During a pandemic, decisions have to be made under time pressure and amid scientific uncertainty, with potential disagreements among experts and models. With COVID-19, especially during the first wave, there was uncertainty about the virus transmissibility, the disease severity, the future evolution of the pandemic and the effectiveness of the proposed policy interventions, such as wearing face masks or closing schools. Together with a group of epidemiologists and economists, including the Nobel Prize winner Lars Peter Hansen, Bocconi professors Massimo Marinacci, AXA-Bocconi Chair in Risk, and Valentina Bosetti investigated how modern decision theory can help policymakers navigate through the uncertainty that characterizes this pandemic and possible future ones.

More in detail, they interpret the problem of a policymaker taking policy decisions about the COVID emergency as happening in an environment characterized by three layers of uncertainty: uncertainty about models, across models, and within models. Uncertainty about models relates to the fact that models are, by design, simplifications of more complex phenomena, and hence are necessarily misspecified, at least to some extent. For instance, they might not include some variables that are instead important. Uncertainty across models encompasses both the proliferation of different models and the fact that the parameters of each single model are unknown. In the COVID-19 context, these parameters include the effective reproduction number (the now famous Rt index) and the disease latent period. Finally, uncertainty within models accounts for the fact that – apart from deterministic models, that however are often oversimplistic – even a fully specified model has uncertain outcomes. For example, when flipping coins or rolling dice, we have full knowledge of the probability model but still cannot anticipate the outcome, because the latter is random.

In front of this complexity, formal decision rules can be of great help. A formal decision problem consists of a set of actions, a set of consequences and a set of environment states, plus a function that associates a consequence to each action-state couple. In the case of COVID-19, the considered actions may be different durations of school closures, while consequences include both the benefits of this kind of action (e.g. reducing infections, hospitalizations and deaths) and its costs (worse education for children, struggles for working parents, etc.) and also depend on the environment state (i.e. the pandemic and economic situation). A formal decision rule is then a function that associates the “best” action to the observed data.

“Various decision rules exist and picking the best one for a particular situation remains a non-trivial problem,” says Professor Bosetti, &laquohowever this approach can help weed out bad solutions from the debate.”

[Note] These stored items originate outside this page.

-- pv_equiv track=rewrite | github.com/ray1i/Advent-of-Code-Solutions-2019 | day 17.py | convert
-- ===== SOURCE A (Python) =====
-- inc = {'end':10, ',':44, 'A':65, 'B':66, 'C':67, 'R':82, 'L':76, '0':48, 'y':121, 'n':110}
--
-- def convert(l):
--     newlist = []
--     double = False
--     for i in l:
--         if i in [str(s) for s in range(11)]:
--             newlist.append(inc['0'] + int(i))
--             double = True
--         else:
--             if double:
--                 newlist.append(inc[','])
--                 double = False
--             newlist.append(inc[i])
--             newlist.append(inc[','])
--     if not double:
--         del newlist[-1]
--     newlist.append(inc['end'])
--     return newlist
-- ===== SOURCE B (Python) =====
-- inc = {'end':10, ',':44, 'A':65, 'B':66, 'C':67, 'R':82, 'L':76, '0':48, 'y':121, 'n':110}
-- DIGITS = {str(s) for s in range(11)}
--
-- def convert(l):
--     # tokenize into groups: each maximal run of digit tokens is one group,
--     # each other token is its own group; then join groups with commas.
--     groups = []
--     k = 0
--     while k < len(l):
--         if l[k] in DIGITS:
--             j = k
--             while j < len(l) and l[j] in DIGITS:
--                 j += 1
--             groups.append([inc['0'] + int(c) for c in l[k:j]])
--             k = j
--         else:
--             groups.append([inc[l[k]]])
--             k += 1
--     out = list(groups[0])
--     for g in groups[1:]:
--         out.append(inc[','])
--         out.extend(g)
--     out.append(inc['end'])
--     return out
-- ===== Notes on version B (the rewrite author's own statement) =====
-- stated objective: alternative
-- what changed: Replaces A's stateful 'double' flag and trailing-comma deletion by explicit tokenization into maximal digit runs plus single commands, joining the groups with commas.
import Mathlib
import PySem

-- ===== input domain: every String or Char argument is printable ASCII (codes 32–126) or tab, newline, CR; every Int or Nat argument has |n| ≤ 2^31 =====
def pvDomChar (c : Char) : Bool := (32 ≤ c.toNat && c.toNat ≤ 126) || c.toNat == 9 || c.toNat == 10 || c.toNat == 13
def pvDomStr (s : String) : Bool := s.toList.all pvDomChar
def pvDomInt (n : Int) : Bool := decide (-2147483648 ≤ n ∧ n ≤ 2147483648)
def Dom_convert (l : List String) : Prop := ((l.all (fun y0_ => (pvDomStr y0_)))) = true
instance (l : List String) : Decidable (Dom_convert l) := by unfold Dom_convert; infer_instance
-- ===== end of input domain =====

-- B restructures A: tokenize into maximal digit runs / single commands, join groups with commas (alternative decomposition, same cost).


-- shared context: the module constant `inc` and the digit-string list [str(s) for s in range(11)]
def incD : PySem.Dict String Int :=
  PySem.Dict.ofList [("end",10), (",",44), ("A",65), ("B",66), ("C",67), ("R",82), ("L",76), ("0",48), ("y",121), ("n",110)]

def incGet (s : String) : Int := (PySem.Dict.get? incD s).getD 0

def digitStrs : List String := (PySem.List.pyRange 0 11 1).map PySem.Int.toStr

-- ===== PORT A =====
def convStep (st : List Int × Bool) (i : String) : List Int × Bool :=
  if i ∈ digitStrs then
    (st.1 ++ [incGet "0" + (PySem.Int.ofStr? i).getD 0], true)
  else
    let nl := if st.2 then st.1 ++ [incGet ","] else st.1
    (nl ++ [incGet i, incGet ","], false)

def convert (l : List String) : List Int :=
  let st := l.foldl convStep ([], false)
  let nl := if st.2 then st.1 else st.1.dropLast
  nl ++ [incGet "end"]

-- ===== PORT B =====
-- tokenizer: maximal runs of digit tokens become one group, other tokens their own group
def groupRuns (l : List String) : List (List Int) :=
  match l with
  | [] => []
  | i :: rest =>
    if i ∈ digitStrs then
      ((i :: rest).takeWhile (fun c => decide (c ∈ digitStrs))).map
          (fun c => incGet "0" + (PySem.Int.ofStr? c).getD 0)
        :: groupRuns (rest.dropWhile (fun c => decide (c ∈ digitStrs)))
    else [incGet i] :: groupRuns rest
termination_by l.length
decreasing_by
  · have := List.length_dropWhile_le (fun c => decide (c ∈ digitStrs)) rest
    simp; omega
  · simp

-- join the groups with commas (Source B's out-building loop)
def joinG (gs : List (List Int)) : List Int :=
  match gs with
  | [] => []
  | g :: gs => gs.foldl (fun out g' => out ++ incGet "," :: g') g

def convert_alt (l : List String) : List Int :=
  joinG (groupRuns l) ++ [incGet "end"]

-- ===== PRECONDITION & SPEC =====
-- Pre_ excludes exactly the inputs where the Python raises: the empty list (del newlist[-1] → IndexError)
-- and lists containing a token that is neither '0'..'10' nor a key of inc (KeyError); B raises there too.
def Pre_convert (l : List String) : Prop :=
  l ≠ [] ∧ ∀ i ∈ l,
    i ∈ (["0","1","2","3","4","5","6","7","8","9","10","end",",","A","B","C","R","L","y","n"] : List String)
instance (l : List String) : Decidable (Pre_convert l) := by unfold Pre_convert; infer_instance

def pvWitness_convert : List String := (["L", "4", "10", "R", "y"])

def Spec_convert (l : List String) (out : List Int) : Prop := out = convert_alt l
instance (l : List String) (out : List Int) : Decidable (Spec_convert l out) := by unfold Spec_convert; infer_instance

-- ===== CLAIM (what is proved, stated in full; the proofs are below) =====
def Claim_equal_convert : Prop := ∀ (l : List String), Dom_convert l → Pre_convert l → Spec_convert l (convert l)

-- ===== LEMMAS AND PROOFS =====

-- head of a dropWhile result fails the predicate (small helper used in the main proof)
theorem dropWhile_head_false {α : Type} (p : α → Bool) :
    ∀ (l : List α) (u : α) (t' : List α), l.dropWhile p = u :: t' → p u = false := by
  intro l
  induction l with
  | nil => intro u t' h; simp [List.dropWhile] at h
  | cons x xs ih =>
    intro u t' h
    rw [List.dropWhile_cons] at h
    by_cases hx : p x
    · simp [hx] at h; exact ih u t' h
    · simp [hx] at h; simp [← h.1]; simpa using hx

theorem joinG_cons (g : List Int) (gs : List (List Int)) :
    joinG (g :: gs) = g ++ gs.flatMap (fun h => incGet "," :: h) := by
  show gs.foldl (fun out g' => out ++ incGet "," :: g') g = _
  induction gs generalizing g with
  | nil => simp
  | cons h t ih => simp [List.foldl_cons, ih, List.flatMap_cons]

theorem comma_joinG (gs : List (List Int)) (h : gs ≠ []) :
    incGet "," :: joinG gs = gs.flatMap (fun h => incGet "," :: h) := by
  cases gs with
  | nil => simp at h
  | cons g t => simp [joinG_cons, List.flatMap_cons]

theorem groupRuns_ne_nil (l : List String) (h : l ≠ []) : groupRuns l ≠ [] := by
  cases l with
  | nil => simp at h
  | cons i rest => rw [groupRuns]; split <;> simp

-- one comma if the previous token was a digit and the next is not
def lead (b : Bool) (l : List String) : List Int :=
  match l with
  | [] => []
  | i :: _ => if b && !(decide (i ∈ digitStrs)) then [incGet ","] else []

theorem lead_false (l : List String) : lead false l = [] := by
  cases l <;> simp [lead]

-- processing a nonempty all-digit run
theorem foldl_run (r t : List String) (acc : List Int) (b : Bool)
    (hr : ∀ x ∈ r, x ∈ digitStrs) (hne : r ≠ []) :
    (r ++ t).foldl convStep (acc, b) =
      t.foldl convStep (acc ++ r.map (fun c => incGet "0" + (PySem.Int.ofStr? c).getD 0), true) := by
  induction r generalizing acc b with
  | nil => simp at hne
  | cons x r' ih =>
    have hx : x ∈ digitStrs := hr x (by simp)
    rw [List.cons_append, List.foldl_cons]
    have hstep : convStep (acc, b) x
        = (acc ++ [incGet "0" + (PySem.Int.ofStr? x).getD 0], true) := by
      simp [convStep, hx]
    rw [hstep]
    cases r' with
    | nil => simp
    | cons y r'' =>
      rw [ih _ _ (fun z hz => hr z (List.mem_cons_of_mem _ hz)) (by simp)]
      simp

theorem main_lemma : ∀ (n : Nat) (l : List String) (acc : List Int) (b : Bool),
    l.length ≤ n → l ≠ [] →
    (let st := l.foldl convStep (acc, b)
     if st.2 then st.1 else st.1.dropLast) = acc ++ lead b l ++ joinG (groupRuns l) := by
  intro n
  induction n with
  | zero => intro l acc b hlen hne; cases l with
    | nil => simp at hne
    | cons i rest => simp at hlen
  | succ n ih =>
    intro l acc b hlen hne
    cases l with
    | nil => simp at hne
    | cons i rest =>
      by_cases hd : i ∈ digitStrs
      · -- digit head: split off the maximal run
        have hlead : lead b (i :: rest) = [] := by simp [lead, hd]
        have hsplit : i :: rest
            = (i :: rest).takeWhile (fun c => decide (c ∈ digitStrs))
              ++ rest.dropWhile (fun c => decide (c ∈ digitStrs)) := by
          conv_lhs => rw [← List.takeWhile_append_dropWhile (p := fun c => decide (c ∈ digitStrs)) (l := i :: rest)]
          simp [hd]
        set p : String → Bool := fun c => decide (c ∈ digitStrs) with hp
        set r := (i :: rest).takeWhile p with hrdef
        set t := rest.dropWhile p with htdef
        have hrne : r ≠ [] := by
          rw [hrdef]; simp [hp, hd]
        have hrdig : ∀ x ∈ r, x ∈ digitStrs := by
          intro x hx
          have := List.mem_takeWhile_imp (l := i :: rest) (p := p) (by rw [← hrdef]; exact hx)
          simpa [hp] using this
        have hgr : groupRuns (i :: rest)
            = r.map (fun c => incGet "0" + (PySem.Int.ofStr? c).getD 0) :: groupRuns t := by
          rw [groupRuns, if_pos hd, ← hp, ← hrdef, ← htdef]
        rw [hgr, hlead]
        conv_lhs => rw [hsplit]
        rw [foldl_run r t acc b hrdig hrne]
        set encR := r.map (fun c => incGet "0" + (PySem.Int.ofStr? c).getD 0) with hencR
        cases ht : t with
        | nil =>
          simp [joinG_cons, groupRuns]
        | cons u t' =>
          have htne : t ≠ [] := by rw [ht]; simp
          have htlen : t.length ≤ n := by
            have h1 := List.length_dropWhile_le p rest
            rw [← htdef] at *
            simp at hlen; omega
          rw [← ht]
          rw [ih t (acc ++ encR) true htlen htne]
          have hu : u ∉ digitStrs := by
            have := dropWhile_head_false p rest u t' (by rw [← htdef, ht])
            simpa [hp] using this
          have hlt : lead true t = [incGet ","] := by
            rw [ht]; simp [lead, hu]
          rw [hlt, joinG_cons]
          rw [← comma_joinG (groupRuns t) (groupRuns_ne_nil t htne)]
          simp
      · -- non-digit head
        have hstep : convStep (acc, b) i
            = (acc ++ lead b (i :: rest) ++ [incGet i, incGet ","], false) := by
          cases b <;> simp [convStep, hd, lead]
        have hgr : groupRuns (i :: rest) = [incGet i] :: groupRuns rest := by
          rw [groupRuns]; simp [hd]
        rw [hgr, List.foldl_cons, hstep]
        cases hrest : rest with
        | nil =>
          simp only [List.foldl_nil, joinG_cons, groupRuns, List.flatMap_nil, List.append_nil]
          rw [show acc ++ lead b (i :: []) ++ [incGet i, incGet ","]
              = (acc ++ lead b (i :: []) ++ [incGet i]) ++ [incGet ","] by simp]
          rw [List.dropLast_concat]
          simp
        | cons u t' =>
          have hrne : rest ≠ [] := by rw [hrest]; simp
          have hrlen : rest.length ≤ n := by simp at hlen; omega
          rw [← hrest]
          rw [ih rest (acc ++ lead b (i :: rest) ++ [incGet i, incGet ","]) false hrlen hrne]
          rw [lead_false, joinG_cons]
          rw [← comma_joinG (groupRuns rest) (groupRuns_ne_nil rest hrne)]
          simp

-- ===== VERDICT (by name: the statement is the Claim_ definition above) =====
theorem convert_spec : Claim_equal_convert := by
  intro l _ hpre
  have hne := hpre.1
  show convert l = convert_alt l
  have h := main_lemma l.length l [] false le_rfl hne
  simp only [lead_false, List.nil_append] at h
  unfold convert convert_alt
  exact congrArg (fun x => x ++ [incGet "end"]) h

“Policymakers can check their decisions by asking whether they can be justified using a formal decision rule,” explains Professor Marinacci. “Used this way, formal decision rules can help policymakers clarify the problem, test their intuition, and avoid reasoning mistakes that have been documented in psychological studies, like confirmation and optimism bias.”

“In practical terms, ensuring that policy options are in line with formal decision rules could be achieved by including a decision analyst in the group of advisors. This would assist policymakers not only in accounting for all sources of uncertainty while taking decisions, but also in communicating this uncertainty transparently, either to the citizens, or to a potential investigating committee. Being open about the degree of uncertainty surrounding the scientific evidence used to guide policy choices is a valuable way of retaining public trust and avoiding that single self-described experts over-influence both citizens and policymakers.”